"""

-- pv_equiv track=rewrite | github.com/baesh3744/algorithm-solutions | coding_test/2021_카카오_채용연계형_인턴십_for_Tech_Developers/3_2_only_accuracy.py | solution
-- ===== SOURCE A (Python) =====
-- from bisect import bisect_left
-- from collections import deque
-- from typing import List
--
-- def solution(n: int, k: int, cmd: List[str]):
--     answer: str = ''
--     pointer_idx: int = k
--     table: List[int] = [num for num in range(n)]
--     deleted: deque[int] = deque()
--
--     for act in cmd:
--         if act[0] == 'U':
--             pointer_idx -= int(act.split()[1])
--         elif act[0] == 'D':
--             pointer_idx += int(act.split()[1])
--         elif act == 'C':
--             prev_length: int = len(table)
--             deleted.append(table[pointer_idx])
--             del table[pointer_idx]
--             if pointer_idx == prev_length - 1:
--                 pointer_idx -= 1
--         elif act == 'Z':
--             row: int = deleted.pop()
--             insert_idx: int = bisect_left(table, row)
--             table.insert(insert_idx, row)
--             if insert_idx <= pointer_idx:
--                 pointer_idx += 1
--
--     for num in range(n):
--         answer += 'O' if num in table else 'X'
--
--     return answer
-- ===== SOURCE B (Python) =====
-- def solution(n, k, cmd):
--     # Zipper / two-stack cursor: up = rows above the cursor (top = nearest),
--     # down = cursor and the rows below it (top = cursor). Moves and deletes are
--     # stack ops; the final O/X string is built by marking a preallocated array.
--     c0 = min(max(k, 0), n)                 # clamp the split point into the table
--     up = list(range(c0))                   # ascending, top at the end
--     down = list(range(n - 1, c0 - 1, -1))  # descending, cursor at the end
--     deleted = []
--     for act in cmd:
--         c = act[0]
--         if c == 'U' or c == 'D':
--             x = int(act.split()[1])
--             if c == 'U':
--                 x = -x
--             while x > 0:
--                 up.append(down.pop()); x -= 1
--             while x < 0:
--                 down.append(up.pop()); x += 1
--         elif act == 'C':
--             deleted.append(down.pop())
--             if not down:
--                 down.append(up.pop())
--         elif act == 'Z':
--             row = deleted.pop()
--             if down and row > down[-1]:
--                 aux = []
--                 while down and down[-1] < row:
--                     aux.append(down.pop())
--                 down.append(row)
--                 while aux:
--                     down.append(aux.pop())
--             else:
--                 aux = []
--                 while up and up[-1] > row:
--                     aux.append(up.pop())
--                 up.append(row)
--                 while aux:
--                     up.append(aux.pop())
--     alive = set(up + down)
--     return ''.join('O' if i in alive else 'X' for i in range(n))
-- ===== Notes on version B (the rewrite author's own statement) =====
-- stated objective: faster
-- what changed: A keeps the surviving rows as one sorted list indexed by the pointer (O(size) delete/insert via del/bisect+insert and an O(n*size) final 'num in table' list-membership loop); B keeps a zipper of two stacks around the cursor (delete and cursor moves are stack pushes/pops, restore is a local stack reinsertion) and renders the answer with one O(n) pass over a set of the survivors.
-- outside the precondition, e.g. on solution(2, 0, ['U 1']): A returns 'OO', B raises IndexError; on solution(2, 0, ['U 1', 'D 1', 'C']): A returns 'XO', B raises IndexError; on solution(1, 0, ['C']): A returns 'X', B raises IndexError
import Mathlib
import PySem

"""

## Task prompt:
Print the data above again, with nothing altered and nothing left out.

## Task answer:
-- pv_equiv track=rewrite | github.com/baesh3744/algorithm-solutions | coding_test/2021_카카오_채용연계형_인턴십_for_Tech_Developers/3_2_only_accuracy.py | solution
-- ===== SOURCE A (Python) =====
-- from bisect import bisect_left
-- from collections import deque
-- from typing import List
--
-- def solution(n: int, k: int, cmd: List[str]):
--     answer: str = ''
--     pointer_idx: int = k
--     table: List[int] = [num for num in range(n)]
--     deleted: deque[int] = deque()
--
--     for act in cmd:
--         if act[0] == 'U':
--             pointer_idx -= int(act.split()[1])
--         elif act[0] == 'D':
--             pointer_idx += int(act.split()[1])
--         elif act == 'C':
--             prev_length: int = len(table)
--             deleted.append(table[pointer_idx])
--             del table[pointer_idx]
--             if pointer_idx == prev_length - 1:
--                 pointer_idx -= 1
--         elif act == 'Z':
--             row: int = deleted.pop()
--             insert_idx: int = bisect_left(table, row)
--             table.insert(insert_idx, row)
--             if insert_idx <= pointer_idx:
--                 pointer_idx += 1
--
--     for num in range(n):
--         answer += 'O' if num in table else 'X'
--
--     return answer
-- ===== SOURCE B (Python) =====
-- def solution(n, k, cmd):
--     # Zipper / two-stack cursor: up = rows above the cursor (top = nearest),
--     # down = cursor and the rows below it (top = cursor). Moves and deletes are
--     # stack ops; the final O/X string is built by marking a preallocated array.
--     c0 = min(max(k, 0), n)                 # clamp the split point into the table
--     up = list(range(c0))                   # ascending, top at the end
--     down = list(range(n - 1, c0 - 1, -1))  # descending, cursor at the end
--     deleted = []
--     for act in cmd:
--         c = act[0]
--         if c == 'U' or c == 'D':
--             x = int(act.split()[1])
--             if c == 'U':
--                 x = -x
--             while x > 0:
--                 up.append(down.pop()); x -= 1
--             while x < 0:
--                 down.append(up.pop()); x += 1
--         elif act == 'C':
--             deleted.append(down.pop())
--             if not down:
--                 down.append(up.pop())
--         elif act == 'Z':
--             row = deleted.pop()
--             if down and row > down[-1]:
--                 aux = []
--                 while down and down[-1] < row:
--                     aux.append(down.pop())
--                 down.append(row)
--                 while aux:
--                     down.append(aux.pop())
--             else:
--                 aux = []
--                 while up and up[-1] > row:
--                     aux.append(up.pop())
--                 up.append(row)
--                 while aux:
--                     up.append(aux.pop())
--     alive = set(up + down)
--     return ''.join('O' if i in alive else 'X' for i in range(n))
-- ===== Notes on version B (the rewrite author's own statement) =====
-- stated objective: faster
-- what changed: A keeps the surviving rows as one sorted list indexed by the pointer (O(size) delete/insert via del/bisect+insert and an O(n*size) final 'num in table' list-membership loop); B keeps a zipper of two stacks around the cursor (delete and cursor moves are stack pushes/pops, restore is a local stack reinsertion) and renders the answer with one O(n) pass over a set of the survivors.
-- outside the precondition, e.g. on solution(2, 0, ['U 1']): A returns 'OO', B raises IndexError; on solution(2, 0, ['U 1', 'D 1', 'C']): A returns 'XO', B raises IndexError; on solution(1, 0, ['C']): A returns 'X', B raises IndexError
import Mathlib
import PySem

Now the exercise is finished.